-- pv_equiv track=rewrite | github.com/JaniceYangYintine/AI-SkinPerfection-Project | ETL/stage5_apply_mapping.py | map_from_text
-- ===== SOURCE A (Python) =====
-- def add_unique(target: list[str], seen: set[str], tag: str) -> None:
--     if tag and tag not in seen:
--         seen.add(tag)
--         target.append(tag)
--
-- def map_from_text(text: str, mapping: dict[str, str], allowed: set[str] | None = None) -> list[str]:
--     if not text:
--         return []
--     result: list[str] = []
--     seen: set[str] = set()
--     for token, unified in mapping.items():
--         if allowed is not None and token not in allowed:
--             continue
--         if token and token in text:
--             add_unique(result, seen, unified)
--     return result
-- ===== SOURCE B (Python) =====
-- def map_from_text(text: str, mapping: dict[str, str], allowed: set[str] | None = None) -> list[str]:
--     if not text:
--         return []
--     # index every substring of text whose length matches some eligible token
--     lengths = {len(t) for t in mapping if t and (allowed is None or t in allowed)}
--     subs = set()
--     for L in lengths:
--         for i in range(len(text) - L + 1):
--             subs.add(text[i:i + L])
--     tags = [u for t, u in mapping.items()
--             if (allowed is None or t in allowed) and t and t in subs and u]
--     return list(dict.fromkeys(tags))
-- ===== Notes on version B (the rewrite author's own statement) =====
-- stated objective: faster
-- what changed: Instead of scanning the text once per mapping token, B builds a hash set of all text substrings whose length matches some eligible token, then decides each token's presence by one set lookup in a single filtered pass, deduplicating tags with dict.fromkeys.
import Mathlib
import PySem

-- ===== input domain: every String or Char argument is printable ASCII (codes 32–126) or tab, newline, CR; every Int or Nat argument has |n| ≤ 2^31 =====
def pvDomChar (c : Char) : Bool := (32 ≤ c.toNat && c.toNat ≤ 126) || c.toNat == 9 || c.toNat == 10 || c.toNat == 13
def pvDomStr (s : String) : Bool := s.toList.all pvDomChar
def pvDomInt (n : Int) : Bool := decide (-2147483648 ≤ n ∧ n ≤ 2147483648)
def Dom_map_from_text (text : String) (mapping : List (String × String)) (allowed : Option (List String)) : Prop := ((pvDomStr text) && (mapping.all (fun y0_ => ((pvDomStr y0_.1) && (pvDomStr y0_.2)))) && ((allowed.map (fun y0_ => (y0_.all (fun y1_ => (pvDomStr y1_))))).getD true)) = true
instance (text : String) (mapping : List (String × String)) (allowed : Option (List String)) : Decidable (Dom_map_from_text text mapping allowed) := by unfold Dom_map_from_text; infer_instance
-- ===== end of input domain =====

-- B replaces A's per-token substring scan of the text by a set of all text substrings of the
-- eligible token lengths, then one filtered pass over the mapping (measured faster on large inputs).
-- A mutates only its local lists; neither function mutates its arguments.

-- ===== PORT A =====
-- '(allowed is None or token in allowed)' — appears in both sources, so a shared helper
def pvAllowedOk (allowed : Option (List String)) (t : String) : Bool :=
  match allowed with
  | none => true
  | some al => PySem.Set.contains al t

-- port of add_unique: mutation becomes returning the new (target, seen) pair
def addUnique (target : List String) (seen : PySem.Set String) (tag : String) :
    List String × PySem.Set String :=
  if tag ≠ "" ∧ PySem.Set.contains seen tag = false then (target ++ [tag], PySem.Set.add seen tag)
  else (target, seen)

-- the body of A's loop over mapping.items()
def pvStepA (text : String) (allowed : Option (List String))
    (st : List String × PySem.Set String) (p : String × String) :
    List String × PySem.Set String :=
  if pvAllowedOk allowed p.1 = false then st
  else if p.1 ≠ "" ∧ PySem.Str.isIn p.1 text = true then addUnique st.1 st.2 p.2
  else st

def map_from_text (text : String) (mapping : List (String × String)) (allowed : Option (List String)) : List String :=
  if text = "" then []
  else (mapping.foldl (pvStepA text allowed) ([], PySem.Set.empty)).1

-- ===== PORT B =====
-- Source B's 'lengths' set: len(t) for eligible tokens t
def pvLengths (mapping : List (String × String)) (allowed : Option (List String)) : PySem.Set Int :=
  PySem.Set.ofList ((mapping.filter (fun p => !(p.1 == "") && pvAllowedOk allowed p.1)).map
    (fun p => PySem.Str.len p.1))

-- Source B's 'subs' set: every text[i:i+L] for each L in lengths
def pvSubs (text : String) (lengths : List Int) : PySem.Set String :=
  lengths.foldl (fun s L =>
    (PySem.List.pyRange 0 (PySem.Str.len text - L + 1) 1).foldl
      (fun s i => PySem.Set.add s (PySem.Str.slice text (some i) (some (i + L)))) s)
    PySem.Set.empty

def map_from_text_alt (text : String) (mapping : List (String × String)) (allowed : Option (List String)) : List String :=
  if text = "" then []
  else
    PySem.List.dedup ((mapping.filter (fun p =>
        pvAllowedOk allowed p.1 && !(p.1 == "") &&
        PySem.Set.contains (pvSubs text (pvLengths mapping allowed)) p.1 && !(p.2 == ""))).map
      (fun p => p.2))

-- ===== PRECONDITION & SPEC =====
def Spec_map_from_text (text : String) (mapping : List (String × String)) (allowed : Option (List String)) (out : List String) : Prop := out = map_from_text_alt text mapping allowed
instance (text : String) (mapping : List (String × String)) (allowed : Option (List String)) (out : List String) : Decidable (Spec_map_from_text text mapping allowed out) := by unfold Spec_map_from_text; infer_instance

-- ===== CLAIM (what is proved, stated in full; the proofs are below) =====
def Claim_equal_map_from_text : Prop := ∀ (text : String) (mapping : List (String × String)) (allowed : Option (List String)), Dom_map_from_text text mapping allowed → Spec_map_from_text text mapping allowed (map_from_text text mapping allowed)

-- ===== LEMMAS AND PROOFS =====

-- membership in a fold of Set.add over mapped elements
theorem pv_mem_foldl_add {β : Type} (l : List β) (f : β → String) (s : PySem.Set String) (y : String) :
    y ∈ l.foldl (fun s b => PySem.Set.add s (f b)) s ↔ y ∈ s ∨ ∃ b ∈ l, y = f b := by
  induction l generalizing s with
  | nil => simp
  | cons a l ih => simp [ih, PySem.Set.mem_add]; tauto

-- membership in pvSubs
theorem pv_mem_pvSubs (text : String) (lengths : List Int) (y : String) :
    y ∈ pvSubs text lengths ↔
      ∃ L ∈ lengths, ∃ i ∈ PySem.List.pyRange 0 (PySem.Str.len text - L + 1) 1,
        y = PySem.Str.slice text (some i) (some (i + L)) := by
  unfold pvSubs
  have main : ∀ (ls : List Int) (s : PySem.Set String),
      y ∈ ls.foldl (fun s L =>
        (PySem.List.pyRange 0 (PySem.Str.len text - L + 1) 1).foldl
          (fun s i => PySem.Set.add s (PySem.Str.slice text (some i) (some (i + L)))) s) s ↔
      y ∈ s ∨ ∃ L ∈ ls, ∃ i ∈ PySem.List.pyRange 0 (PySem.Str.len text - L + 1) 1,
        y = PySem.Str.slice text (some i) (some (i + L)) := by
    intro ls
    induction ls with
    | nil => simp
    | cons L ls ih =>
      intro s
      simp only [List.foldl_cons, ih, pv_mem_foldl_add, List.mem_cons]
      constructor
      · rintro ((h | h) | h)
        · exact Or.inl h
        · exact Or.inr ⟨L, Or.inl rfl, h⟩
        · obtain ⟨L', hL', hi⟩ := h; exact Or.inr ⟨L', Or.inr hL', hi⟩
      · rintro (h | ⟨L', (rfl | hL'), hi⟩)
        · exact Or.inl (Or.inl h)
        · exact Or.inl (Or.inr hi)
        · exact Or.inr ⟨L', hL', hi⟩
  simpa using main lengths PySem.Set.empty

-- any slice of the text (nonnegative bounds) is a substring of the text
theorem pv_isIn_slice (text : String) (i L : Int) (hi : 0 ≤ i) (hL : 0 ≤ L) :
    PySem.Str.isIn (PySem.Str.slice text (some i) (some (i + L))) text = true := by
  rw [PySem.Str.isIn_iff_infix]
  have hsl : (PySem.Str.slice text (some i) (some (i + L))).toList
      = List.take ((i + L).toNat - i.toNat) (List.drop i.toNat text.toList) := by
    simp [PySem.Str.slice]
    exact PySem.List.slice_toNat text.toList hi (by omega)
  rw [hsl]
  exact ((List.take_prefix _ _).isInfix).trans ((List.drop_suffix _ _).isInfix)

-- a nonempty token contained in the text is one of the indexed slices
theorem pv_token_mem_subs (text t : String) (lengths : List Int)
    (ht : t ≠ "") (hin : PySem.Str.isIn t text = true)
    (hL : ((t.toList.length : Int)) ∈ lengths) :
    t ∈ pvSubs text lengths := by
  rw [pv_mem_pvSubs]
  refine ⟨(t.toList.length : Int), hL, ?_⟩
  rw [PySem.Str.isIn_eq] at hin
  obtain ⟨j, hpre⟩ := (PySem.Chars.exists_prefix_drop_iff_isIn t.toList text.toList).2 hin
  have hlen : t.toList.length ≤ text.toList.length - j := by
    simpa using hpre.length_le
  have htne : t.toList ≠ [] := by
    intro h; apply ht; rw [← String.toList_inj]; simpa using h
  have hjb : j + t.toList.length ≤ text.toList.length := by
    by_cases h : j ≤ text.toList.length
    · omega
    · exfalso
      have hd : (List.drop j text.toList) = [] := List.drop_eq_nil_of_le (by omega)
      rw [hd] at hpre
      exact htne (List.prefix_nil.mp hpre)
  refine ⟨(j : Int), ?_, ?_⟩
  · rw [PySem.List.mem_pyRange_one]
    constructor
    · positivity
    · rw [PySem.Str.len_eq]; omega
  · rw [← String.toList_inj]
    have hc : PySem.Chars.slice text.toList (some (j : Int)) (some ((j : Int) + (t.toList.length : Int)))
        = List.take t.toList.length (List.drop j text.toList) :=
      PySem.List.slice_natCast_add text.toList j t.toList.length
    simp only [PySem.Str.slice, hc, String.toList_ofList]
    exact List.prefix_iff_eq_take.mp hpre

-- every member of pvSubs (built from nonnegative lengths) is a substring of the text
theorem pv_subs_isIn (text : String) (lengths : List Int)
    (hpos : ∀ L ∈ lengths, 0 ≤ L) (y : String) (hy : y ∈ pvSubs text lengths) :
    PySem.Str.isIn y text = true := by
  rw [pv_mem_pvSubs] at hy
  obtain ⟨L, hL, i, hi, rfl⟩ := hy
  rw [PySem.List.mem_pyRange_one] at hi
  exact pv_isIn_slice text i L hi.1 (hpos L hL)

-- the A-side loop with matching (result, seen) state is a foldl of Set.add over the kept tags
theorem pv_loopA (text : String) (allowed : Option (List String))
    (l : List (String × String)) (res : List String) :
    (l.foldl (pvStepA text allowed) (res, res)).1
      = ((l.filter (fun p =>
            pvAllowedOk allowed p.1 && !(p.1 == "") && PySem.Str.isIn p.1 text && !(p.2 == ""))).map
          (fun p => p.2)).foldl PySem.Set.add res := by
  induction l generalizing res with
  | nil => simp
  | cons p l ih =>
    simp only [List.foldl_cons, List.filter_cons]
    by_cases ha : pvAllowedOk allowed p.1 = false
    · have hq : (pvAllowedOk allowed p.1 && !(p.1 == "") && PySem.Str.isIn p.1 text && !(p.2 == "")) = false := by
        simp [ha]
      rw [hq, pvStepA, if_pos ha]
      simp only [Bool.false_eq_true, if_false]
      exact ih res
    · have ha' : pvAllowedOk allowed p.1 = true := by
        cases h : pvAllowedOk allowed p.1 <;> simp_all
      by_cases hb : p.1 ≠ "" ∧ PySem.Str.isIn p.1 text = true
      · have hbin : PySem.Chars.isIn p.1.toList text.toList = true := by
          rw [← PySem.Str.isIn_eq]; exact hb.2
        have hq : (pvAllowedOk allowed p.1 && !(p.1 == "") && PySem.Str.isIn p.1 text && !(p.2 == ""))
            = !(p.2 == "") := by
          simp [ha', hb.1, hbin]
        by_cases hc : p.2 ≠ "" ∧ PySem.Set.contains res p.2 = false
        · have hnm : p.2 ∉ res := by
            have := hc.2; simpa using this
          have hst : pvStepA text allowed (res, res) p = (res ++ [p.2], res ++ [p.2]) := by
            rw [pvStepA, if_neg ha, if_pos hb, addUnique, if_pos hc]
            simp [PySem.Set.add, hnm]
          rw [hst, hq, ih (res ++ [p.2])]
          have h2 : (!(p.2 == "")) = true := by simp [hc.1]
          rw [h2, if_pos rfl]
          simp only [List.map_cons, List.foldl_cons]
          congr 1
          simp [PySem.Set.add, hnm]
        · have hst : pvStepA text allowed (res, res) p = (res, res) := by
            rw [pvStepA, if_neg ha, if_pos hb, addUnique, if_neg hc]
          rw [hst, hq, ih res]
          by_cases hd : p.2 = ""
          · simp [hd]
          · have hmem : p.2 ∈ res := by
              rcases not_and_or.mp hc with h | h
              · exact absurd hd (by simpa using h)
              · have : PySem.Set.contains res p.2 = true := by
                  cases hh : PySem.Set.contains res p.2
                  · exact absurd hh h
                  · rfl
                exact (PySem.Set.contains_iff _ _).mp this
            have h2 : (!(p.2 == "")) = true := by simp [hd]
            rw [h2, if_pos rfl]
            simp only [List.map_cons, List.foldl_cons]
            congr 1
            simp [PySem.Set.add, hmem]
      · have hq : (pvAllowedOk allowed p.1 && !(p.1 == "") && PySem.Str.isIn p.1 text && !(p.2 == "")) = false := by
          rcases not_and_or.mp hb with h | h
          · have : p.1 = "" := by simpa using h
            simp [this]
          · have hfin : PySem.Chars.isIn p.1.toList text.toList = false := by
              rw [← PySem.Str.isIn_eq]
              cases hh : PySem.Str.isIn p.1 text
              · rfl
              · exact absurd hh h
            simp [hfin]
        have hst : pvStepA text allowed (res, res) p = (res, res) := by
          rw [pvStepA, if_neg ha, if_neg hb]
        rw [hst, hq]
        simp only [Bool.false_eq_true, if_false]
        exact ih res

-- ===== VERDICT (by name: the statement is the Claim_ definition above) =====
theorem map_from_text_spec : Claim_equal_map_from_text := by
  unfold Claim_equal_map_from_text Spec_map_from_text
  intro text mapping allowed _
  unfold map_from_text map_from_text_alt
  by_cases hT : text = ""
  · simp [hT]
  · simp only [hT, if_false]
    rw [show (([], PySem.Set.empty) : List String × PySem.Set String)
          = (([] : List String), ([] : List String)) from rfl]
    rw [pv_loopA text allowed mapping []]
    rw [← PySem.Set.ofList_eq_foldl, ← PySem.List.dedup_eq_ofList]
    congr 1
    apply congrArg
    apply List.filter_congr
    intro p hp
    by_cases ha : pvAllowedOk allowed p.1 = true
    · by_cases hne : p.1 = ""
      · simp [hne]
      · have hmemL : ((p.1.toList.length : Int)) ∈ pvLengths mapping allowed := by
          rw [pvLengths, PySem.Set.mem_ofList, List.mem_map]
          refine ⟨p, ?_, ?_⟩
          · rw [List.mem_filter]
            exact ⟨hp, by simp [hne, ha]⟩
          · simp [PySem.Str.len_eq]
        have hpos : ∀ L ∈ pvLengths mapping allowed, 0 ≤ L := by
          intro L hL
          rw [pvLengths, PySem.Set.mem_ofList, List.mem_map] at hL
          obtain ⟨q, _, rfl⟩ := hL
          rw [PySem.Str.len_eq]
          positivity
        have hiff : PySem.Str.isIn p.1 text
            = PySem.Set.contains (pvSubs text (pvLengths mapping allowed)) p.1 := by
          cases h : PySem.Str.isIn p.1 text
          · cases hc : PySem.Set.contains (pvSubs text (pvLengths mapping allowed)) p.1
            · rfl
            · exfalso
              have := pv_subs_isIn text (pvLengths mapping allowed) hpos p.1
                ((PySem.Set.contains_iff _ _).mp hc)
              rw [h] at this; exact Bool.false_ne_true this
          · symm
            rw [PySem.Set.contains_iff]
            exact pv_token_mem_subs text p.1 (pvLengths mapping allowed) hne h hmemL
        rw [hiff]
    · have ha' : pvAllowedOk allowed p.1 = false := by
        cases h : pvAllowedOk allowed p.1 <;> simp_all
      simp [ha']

··········

Assignment:
Check every line of the records, and copy the ones that hold the word "obtain".

Solution:
        · obtain ⟨L', hL', hi⟩ := h; exact Or.inr ⟨L', Or.inr hL', hi⟩
  obtain ⟨j, hpre⟩ := (PySem.Chars.exists_prefix_drop_iff_isIn t.toList text.toList).2 hin
  obtain ⟨L, hL, i, hi, rfl⟩ := hy
          obtain ⟨q, _, rfl⟩ := hL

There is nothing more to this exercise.